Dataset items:

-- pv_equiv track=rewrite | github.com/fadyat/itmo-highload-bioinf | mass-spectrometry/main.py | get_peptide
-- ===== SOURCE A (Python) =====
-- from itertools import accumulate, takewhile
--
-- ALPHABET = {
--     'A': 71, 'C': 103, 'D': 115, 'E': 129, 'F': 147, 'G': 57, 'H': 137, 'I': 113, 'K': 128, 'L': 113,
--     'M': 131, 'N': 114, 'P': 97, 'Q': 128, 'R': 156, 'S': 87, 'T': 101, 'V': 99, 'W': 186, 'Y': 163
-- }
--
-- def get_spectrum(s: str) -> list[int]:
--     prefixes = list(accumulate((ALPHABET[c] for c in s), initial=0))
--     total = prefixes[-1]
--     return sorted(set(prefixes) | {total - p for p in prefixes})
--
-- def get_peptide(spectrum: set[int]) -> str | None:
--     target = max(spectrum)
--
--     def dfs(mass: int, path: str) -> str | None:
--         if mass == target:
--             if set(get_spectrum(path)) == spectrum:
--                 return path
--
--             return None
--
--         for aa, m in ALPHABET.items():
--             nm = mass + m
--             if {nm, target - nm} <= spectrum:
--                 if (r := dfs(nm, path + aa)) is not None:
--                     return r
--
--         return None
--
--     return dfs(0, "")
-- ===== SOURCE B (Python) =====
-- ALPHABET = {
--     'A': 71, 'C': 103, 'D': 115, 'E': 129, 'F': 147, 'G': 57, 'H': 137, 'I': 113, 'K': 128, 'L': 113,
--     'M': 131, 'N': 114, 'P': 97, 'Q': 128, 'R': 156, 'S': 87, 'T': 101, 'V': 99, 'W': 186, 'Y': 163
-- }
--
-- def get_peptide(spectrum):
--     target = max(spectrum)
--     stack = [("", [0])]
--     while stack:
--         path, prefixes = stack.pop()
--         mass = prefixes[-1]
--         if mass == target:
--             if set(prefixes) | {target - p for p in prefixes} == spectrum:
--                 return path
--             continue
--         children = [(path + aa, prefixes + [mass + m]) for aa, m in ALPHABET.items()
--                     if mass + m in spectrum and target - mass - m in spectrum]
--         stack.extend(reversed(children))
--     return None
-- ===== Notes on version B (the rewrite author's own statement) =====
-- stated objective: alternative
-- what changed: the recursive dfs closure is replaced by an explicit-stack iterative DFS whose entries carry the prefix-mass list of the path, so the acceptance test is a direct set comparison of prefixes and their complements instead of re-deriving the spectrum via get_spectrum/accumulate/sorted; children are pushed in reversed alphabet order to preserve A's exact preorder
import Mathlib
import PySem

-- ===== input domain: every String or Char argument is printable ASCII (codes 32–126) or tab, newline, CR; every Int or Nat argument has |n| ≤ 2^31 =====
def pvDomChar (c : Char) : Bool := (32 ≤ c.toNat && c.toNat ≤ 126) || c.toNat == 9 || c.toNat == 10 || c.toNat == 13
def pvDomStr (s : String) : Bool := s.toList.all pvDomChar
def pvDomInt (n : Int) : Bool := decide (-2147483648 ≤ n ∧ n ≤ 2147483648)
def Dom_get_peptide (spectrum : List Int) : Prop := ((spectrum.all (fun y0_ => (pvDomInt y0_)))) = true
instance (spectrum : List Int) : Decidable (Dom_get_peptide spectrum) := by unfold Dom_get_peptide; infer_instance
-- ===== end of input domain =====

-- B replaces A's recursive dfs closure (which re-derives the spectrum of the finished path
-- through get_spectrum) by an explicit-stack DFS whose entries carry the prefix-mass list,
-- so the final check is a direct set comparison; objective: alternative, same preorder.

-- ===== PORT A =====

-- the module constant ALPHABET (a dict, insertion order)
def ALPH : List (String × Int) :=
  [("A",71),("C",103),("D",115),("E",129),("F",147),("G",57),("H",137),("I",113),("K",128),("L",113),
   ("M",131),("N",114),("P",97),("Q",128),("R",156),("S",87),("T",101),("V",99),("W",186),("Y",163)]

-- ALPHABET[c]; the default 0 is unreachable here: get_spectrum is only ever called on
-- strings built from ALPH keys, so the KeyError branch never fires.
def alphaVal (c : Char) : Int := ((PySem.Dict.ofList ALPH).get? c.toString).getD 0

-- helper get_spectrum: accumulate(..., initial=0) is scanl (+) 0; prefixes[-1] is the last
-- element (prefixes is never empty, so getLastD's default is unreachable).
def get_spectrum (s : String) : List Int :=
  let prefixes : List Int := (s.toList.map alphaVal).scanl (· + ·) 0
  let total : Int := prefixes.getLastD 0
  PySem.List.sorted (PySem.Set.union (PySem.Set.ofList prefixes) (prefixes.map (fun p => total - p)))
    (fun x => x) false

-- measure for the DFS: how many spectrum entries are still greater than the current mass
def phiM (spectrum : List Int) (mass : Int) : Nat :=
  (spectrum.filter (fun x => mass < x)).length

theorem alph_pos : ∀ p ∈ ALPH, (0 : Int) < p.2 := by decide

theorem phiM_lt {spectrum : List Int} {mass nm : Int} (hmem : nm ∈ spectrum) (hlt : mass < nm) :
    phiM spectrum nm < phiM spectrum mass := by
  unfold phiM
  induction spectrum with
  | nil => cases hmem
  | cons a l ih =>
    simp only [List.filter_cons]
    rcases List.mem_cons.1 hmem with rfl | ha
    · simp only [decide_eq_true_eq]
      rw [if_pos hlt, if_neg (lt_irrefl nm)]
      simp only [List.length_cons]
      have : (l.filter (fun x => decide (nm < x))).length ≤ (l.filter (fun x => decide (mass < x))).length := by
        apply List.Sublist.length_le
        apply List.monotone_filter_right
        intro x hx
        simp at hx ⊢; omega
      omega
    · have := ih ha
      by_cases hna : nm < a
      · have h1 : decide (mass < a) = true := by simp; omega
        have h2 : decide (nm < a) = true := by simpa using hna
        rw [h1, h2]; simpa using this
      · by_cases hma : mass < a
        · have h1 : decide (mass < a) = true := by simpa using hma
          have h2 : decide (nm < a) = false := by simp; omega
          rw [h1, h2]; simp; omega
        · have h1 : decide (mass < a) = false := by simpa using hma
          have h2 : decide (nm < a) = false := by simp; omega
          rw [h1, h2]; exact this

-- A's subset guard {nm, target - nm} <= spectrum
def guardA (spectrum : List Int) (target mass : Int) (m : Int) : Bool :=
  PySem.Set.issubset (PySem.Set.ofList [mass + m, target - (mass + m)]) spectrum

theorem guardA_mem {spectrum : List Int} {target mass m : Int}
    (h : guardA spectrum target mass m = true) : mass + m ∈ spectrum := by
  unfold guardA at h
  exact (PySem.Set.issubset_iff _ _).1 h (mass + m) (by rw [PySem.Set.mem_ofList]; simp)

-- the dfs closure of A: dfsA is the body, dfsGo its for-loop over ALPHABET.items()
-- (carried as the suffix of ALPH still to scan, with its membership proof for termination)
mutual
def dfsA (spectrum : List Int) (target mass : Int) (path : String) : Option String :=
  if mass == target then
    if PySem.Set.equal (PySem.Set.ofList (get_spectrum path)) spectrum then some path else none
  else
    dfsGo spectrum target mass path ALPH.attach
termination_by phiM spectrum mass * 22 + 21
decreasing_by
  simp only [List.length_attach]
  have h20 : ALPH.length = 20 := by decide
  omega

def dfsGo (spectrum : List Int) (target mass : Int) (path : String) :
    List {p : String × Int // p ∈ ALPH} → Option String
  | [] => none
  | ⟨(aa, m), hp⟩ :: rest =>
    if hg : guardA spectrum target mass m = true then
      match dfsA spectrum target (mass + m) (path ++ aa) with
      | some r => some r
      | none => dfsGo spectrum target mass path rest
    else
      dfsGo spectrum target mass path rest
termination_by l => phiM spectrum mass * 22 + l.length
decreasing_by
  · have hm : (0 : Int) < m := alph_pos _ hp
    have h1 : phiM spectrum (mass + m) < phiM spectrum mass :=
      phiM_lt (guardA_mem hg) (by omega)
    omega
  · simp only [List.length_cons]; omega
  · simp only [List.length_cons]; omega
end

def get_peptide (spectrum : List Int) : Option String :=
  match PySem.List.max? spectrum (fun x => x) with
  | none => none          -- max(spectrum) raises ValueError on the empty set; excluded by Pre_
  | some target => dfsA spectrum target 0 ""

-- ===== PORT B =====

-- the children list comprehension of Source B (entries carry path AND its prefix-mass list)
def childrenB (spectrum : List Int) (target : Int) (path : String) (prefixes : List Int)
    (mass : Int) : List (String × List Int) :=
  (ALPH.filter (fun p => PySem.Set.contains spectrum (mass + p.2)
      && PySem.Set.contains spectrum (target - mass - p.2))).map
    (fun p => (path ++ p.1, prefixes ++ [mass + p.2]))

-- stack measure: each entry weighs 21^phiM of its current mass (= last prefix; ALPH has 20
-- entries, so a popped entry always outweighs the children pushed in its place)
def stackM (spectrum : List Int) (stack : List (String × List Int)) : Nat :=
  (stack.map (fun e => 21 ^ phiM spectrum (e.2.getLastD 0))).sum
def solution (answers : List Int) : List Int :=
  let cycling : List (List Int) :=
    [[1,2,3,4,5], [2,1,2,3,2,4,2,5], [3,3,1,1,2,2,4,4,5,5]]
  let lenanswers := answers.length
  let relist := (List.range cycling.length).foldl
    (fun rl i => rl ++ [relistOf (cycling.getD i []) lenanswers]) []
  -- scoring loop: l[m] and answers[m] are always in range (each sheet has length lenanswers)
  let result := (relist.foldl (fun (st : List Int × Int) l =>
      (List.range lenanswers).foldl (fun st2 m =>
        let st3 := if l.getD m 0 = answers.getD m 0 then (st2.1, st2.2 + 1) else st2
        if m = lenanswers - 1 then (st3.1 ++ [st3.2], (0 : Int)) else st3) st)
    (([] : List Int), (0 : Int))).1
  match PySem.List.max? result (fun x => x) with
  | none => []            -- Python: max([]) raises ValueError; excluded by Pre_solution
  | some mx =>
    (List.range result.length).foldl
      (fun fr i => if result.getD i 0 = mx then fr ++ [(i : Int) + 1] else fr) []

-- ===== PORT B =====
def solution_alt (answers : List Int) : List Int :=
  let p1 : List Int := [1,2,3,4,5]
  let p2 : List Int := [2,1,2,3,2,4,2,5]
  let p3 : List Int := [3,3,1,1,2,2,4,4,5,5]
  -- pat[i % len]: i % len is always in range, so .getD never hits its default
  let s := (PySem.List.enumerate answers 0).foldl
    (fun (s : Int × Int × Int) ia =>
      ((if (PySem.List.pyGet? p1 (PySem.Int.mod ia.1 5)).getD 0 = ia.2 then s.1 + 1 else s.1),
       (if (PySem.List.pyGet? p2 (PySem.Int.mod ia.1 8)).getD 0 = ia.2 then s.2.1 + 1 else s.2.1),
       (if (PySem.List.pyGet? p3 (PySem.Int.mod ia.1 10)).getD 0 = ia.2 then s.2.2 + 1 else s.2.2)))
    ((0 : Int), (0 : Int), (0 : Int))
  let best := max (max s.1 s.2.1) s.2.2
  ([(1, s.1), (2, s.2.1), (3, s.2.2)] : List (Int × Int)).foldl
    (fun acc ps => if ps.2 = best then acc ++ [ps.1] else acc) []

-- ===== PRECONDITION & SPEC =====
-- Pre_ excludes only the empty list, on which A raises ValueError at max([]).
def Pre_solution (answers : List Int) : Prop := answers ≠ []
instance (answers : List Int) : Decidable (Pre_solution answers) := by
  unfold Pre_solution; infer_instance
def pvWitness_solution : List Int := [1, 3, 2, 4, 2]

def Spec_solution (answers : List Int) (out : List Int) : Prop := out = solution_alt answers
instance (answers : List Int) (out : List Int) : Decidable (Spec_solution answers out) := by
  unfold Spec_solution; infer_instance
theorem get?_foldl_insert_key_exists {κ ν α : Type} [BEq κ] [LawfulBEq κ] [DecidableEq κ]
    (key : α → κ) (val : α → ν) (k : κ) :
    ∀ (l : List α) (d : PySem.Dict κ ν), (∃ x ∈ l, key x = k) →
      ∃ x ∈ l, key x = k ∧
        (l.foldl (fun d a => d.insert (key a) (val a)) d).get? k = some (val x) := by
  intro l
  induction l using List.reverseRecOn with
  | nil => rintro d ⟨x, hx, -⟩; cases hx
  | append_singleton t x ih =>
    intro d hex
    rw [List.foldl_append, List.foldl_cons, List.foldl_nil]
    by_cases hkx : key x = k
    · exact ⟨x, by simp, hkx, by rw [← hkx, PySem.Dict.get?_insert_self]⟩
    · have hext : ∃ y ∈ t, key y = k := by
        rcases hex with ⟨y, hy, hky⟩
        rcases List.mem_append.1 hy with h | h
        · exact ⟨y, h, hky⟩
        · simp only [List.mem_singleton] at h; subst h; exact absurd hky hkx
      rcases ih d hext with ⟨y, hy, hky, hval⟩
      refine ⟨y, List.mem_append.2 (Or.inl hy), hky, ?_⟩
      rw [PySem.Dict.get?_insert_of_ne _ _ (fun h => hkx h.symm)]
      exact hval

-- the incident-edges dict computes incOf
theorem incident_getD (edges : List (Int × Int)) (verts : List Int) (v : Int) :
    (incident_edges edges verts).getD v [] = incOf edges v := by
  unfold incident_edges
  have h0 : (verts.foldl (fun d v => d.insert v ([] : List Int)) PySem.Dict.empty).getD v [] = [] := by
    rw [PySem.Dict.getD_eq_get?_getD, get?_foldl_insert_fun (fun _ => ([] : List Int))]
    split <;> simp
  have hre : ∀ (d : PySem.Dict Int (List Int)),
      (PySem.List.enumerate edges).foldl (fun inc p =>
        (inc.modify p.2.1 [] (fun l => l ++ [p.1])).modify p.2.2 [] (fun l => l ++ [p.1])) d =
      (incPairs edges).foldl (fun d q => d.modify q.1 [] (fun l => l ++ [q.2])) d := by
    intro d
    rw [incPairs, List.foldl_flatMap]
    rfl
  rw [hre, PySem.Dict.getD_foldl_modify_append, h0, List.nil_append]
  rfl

EXERCISE BRIEF → Retype exactly the lines of the data above that fall between the line with "((0 : Int), (0 : Int), (0 : Int))" and the line with "-- ===== PRECONDITION", inclusive, and add nothing.

OUTPUT FOR THIS EXERCISE →
    ((0 : Int), (0 : Int), (0 : Int))
  let best := max (max s.1 s.2.1) s.2.2
  ([(1, s.1), (2, s.2.1), (3, s.2.2)] : List (Int × Int)).foldl
    (fun acc ps => if ps.2 = best then acc ++ [ps.1] else acc) []

-- ===== PRECONDITION & SPEC =====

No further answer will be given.